5.         De manière générale, la demande d'autorisation et la demande de contrôle judiciaire introduites dans le contexte de la Loi sur l'immigration et la protection des réfugiés, L.C. 2001, ch. 27 (la Loi), ne donnent pas lieu à une adjudication des dépens. En effet, selon l'article 22 des Règles de la Cour fédérale en matière d'immigration et de protection des réfugiés, DORS/2002-232 (les Règles), « sauf ordonnance contraire rendue par un juge pour des raisons spéciales », les instances introduites en application des Règles ne donnent pas lieu à des dépens.

6.         Selon la jurisprudence de la Cour relative à cet article et à celui qui l'a précédé, même si la Cour conclut que l'émission d'un bref de mandamus est justifiée, l'octroi de cette mesure ne justifie pas, en soi, l'adjudication de dépens. Voir, par exemple, Kalachnikov c. Canada (Ministre de la Citoyenneté et de l'Immigration) (2003), 236 F.T.R. 142 (1re inst.). Chaque demande d'adjudication des dépens est étudiée au cas par cas.

 

[20]      Bien que la demande de M. Subaharan n'ait pas été traitée avec célérité, je n'ai pas été convaincue que le traitement de la demande a été si lent qu'il donne lieu à des circonstances spéciales et à l’adjudication de dépens. Il n'y a pas de preuve qu'il y a eu une conduite inéquitable, abusive, inconvenante ou empreinte de mauvaise foi. Il ne sera pas adjugé de dépens.

 


 

JUGEMENT

LA COUR STATUE que :

1.         elle délivre un bref de mandamus qui exige que le défendeur traite la demande de résidence permanente au Canada de M. Subaharan conformément au droit et à la Loi sur l’immigration et la protection des réfugiés, L.C. 2001, ch. 27, et conformément aux conditions suivantes :

(i)                  Le défendeur traitera la demande de résidence permanente au Canada présentée par M. Subaharan et lui communiquera une décision relativement à sa demande dans les 90 jours suivant la date du présent jugement.

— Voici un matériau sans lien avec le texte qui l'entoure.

-- pv_equiv track=rewrite | github.com/styx97/parallel_sort | MergeServer.py | breakarray
-- ===== SOURCE A (Python) =====
-- def breakarray(array, n):
-- 	sectionlength = len(array)//n
-- 	result = []
-- 	for i in range(n):
-- 		if i < n - 1:
-- 			result.append(array[i*sectionlength:(i+1)*sectionlength])
--
-- 		else:
-- 			result.append(array[i*sectionlength:])
--
-- 	return result
-- ===== SOURCE B (Python) =====
-- def breakarray(array, n):
--     if n <= 0:
--         return []
--     sectionlength = len(array) // n
--     it = iter(array)
--     result = []
--     for _ in range(n - 1):
--         chunk = []
--         for _ in range(sectionlength):
--             chunk.append(next(it))
--         result.append(chunk)
--     result.append(list(it))  # the final section takes everything left in the stream
--     return result
-- ===== Notes on version B (the rewrite author's own statement) =====
-- stated objective: alternative
-- what changed: Replaces A's slice-offset arithmetic (each chunk cut out of the whole array at computed indices i*sectionlength) by a single forward consumption of an iterator over the array: each of the first n-1 sections is filled element by element from the stream and the last section drains whatever remains, so no slice boundaries are computed at all.
import Mathlib
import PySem

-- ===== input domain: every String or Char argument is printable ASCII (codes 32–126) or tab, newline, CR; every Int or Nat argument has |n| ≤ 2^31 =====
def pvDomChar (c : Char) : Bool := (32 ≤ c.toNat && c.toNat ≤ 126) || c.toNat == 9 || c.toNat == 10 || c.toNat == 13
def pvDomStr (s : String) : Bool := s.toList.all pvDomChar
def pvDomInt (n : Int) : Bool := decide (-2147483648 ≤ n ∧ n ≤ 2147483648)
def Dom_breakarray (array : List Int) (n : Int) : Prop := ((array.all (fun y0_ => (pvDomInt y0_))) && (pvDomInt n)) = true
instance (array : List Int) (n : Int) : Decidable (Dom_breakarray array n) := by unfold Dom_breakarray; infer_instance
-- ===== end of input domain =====

-- B replaces A's index-arithmetic slicing loop by a single forward consumption of the element stream (an iterator): each section is filled element by element and the last section drains the rest; no slice offsets are computed; same cost, different decomposition.

-- ===== PORT A =====
def breakarray (array : List Int) (n : Int) : List (List Int) :=
  let sectionlength := PySem.Int.floordiv (array.length : Int) n
  (PySem.List.pyRange 0 n 1).foldl
    (fun result i =>
      if i < n - 1 then
        result ++ [PySem.List.slice array (some (i * sectionlength)) (some ((i + 1) * sectionlength))]
      else
        result ++ [PySem.List.slice array (some (i * sectionlength)) none]) []

-- ===== PORT B =====
-- the iterator is modelled as the not-yet-consumed suffix of the list; next() on an exhausted
-- iterator would raise StopIteration, but B's loop bounds guarantee that never happens, so the
-- [] branch below is only a totality guard
def breakFill : Nat → List Int × List Int → List Int × List Int
  | 0, st => st
  | Nat.succ m, (chunk, it) =>
      match it with
      | [] => (chunk, [])
      | x :: it' => breakFill m (chunk ++ [x], it')

def breakOuter (sl : Nat) : Nat → List (List Int) × List Int → List (List Int) × List Int
  | 0, st => st
  | Nat.succ m, (result, it) =>
      let st := breakFill sl ([], it)
      breakOuter sl m (result ++ [st.1], st.2)

def breakarray_alt (array : List Int) (n : Int) : List (List Int) :=
  if n ≤ 0 then []
  else
    -- sectionlength = len(array)//n ≥ 0 here, so iterating range(sectionlength) is .toNat steps
    let sectionlength := PySem.Int.floordiv (array.length : Int) n
    let st := breakOuter sectionlength.toNat (n.toNat - 1) ([], array)
    st.1 ++ [st.2]

-- ===== PRECONDITION & SPEC =====
-- Python A raises ZeroDivisionError when n = 0; that is the only exclusion.
def Pre_breakarray (array : List Int) (n : Int) : Prop := n ≠ 0
instance (array : List Int) (n : Int) : Decidable (Pre_breakarray array n) := by unfold Pre_breakarray; infer_instance
def pvWitness_breakarray : List Int × Int := ([1, 2, 3, 4, 5], 2)
def Spec_breakarray (array : List Int) (n : Int) (out : List (List Int)) : Prop := out = breakarray_alt array n
instance (array : List Int) (n : Int) (out : List (List Int)) : Decidable (Spec_breakarray array n out) := by unfold Spec_breakarray; infer_instance

-- ===== CLAIM (what is proved, stated in full; the proofs are below) =====
def Claim_equal_breakarray : Prop := ∀ (array : List Int) (n : Int), Dom_breakarray array n → Pre_breakarray array n → Spec_breakarray array n (breakarray array n)

-- ===== LEMMAS AND PROOFS =====

lemma breakFill_eq (m : Nat) :
    ∀ (chunk it : List Int), breakFill m (chunk, it) = (chunk ++ it.take m, it.drop m) := by
  induction m with
  | zero => intro chunk it; simp [breakFill]
  | succ k ih =>
      intro chunk it
      cases it with
      | nil => simp [breakFill]
      | cons x it' => simp [breakFill, ih]

lemma breakOuter_eq (sl : Nat) :
    ∀ (m : Nat) (result : List (List Int)) (it : List Int),
      breakOuter sl m (result, it)
        = (result ++ (List.range m).map (fun j => (it.drop (j * sl)).take sl), it.drop (m * sl)) := by
  intro m
  induction m with
  | zero => intro result it; simp [breakOuter]
  | succ k ih =>
      intro result it
      rw [breakOuter, breakFill_eq, ih]
      conv_rhs => rw [List.range_succ_eq_map]
      simp only [List.nil_append, List.map_cons, List.map_map, Nat.zero_mul, List.drop_zero,
        List.append_assoc, List.singleton_append]
      simp only [Prod.mk.injEq]
      refine ⟨?_, ?_⟩
      · congr 1
        refine List.cons_eq_cons.mpr ⟨rfl, ?_⟩
        apply List.map_congr_left
        intro j hj
        simp only [Function.comp, Nat.succ_eq_add_one, List.drop_drop]
        congr 2
        ring
      · rw [List.drop_drop]
        congr 1
        ring

lemma foldl_append_if_else {α β : Type} (p : α → Prop) [DecidablePred p] (f g : α → β) :
    ∀ (l : List α) (acc : List β),
      l.foldl (fun r i => if p i then r ++ [f i] else r ++ [g i]) acc
        = acc ++ l.map (fun i => if p i then f i else g i) := by
  intro l
  induction l with
  | nil => simp
  | cons x xs ih =>
      intro acc
      by_cases h : p x <;> simp [h, ih]

-- ===== VERDICT (by name: the statement is the Claim_ definition above) =====
theorem breakarray_spec : Claim_equal_breakarray := by
  intro array n _ hn
  unfold Spec_breakarray breakarray breakarray_alt
  by_cases hneg : n ≤ 0
  · -- n < 0: A's range is empty, B returns []
    have : PySem.List.pyRange 0 n 1 = [] := PySem.List.pyRange_one_eq_nil (by omega)
    simp [this, hneg]
  · push_neg at hneg
    simp only [if_neg (by omega : ¬ n ≤ 0)]
    set sl := PySem.Int.floordiv (array.length : Int) n with hsl
    have hsl0 : 0 ≤ sl := by
      rw [hsl, PySem.Int.floordiv_eq_ediv_of_pos hneg]
      exact Int.ediv_nonneg (by positivity) (le_of_lt hneg)
    rw [foldl_append_if_else]
    simp only [List.nil_append]
    rw [breakOuter_eq]
    simp only [List.nil_append]
    set s := sl.toNat with hsnat
    have hs : sl = (s : Int) := by omega
    set m := n.toNat - 1 with hm
    have hnm : n.toNat = m + 1 := by omega
    rw [PySem.List.pyRange_one]
    simp only [List.map_map, sub_zero]
    rw [hnm, List.range_succ, List.map_append, List.map_singleton]
    congr 1
    · apply List.map_congr_left
      intro j hj
      rw [List.mem_range] at hj
      simp only [Function.comp, zero_add]
      rw [if_pos (show (j : Int) < n - 1 by omega)]
      have h1 : ((j : Int) * sl) = ((j * s : Nat) : Int) := by rw [hs]; push_cast; ring
      have h2 : (((j : Int) + 1) * sl) = (((j * s + s) : Nat) : Int) := by rw [hs]; push_cast; ring
      rw [h1, h2, PySem.List.slice_natCast]
      congr 1
      omega
    · simp only [Function.comp, zero_add]
      rw [if_neg (show ¬((m : Int) < n - 1) by omega)]
      have h1 : ((m : Int) * sl) = ((m * s : Nat) : Int) := by rw [hs]; push_cast; ring
      rw [h1, PySem.List.slice_from_natCast]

(ii)                La période de prise de décision pourra être prorogée par la Cour, sur requête présentée par le défendeur, si le défendeur demande une telle prorogation avant l'expiration du délai de 90 jours, et si le défendeur est en mesure de faire la preuve que ce délai supplémentaire est requis en raison de circonstances indépendantes de sa volonté.

 

2.                  Il n’est pas adjugé de dépens.

« Eleanor R. Dawson »

Juge

 

 

Traduction certifiée conforme

Laurence Endale, LL.M., M.A.Trad.jur.

 

COUR FÉDÉRALE

 

AVOCATS INSCRITS AU DOSSIER

 

 

 

DOSSIER :                                                    IMM-1607-08

 

INTITULÉ :                                                   SUBRAMANIAM SUBAHARAN c.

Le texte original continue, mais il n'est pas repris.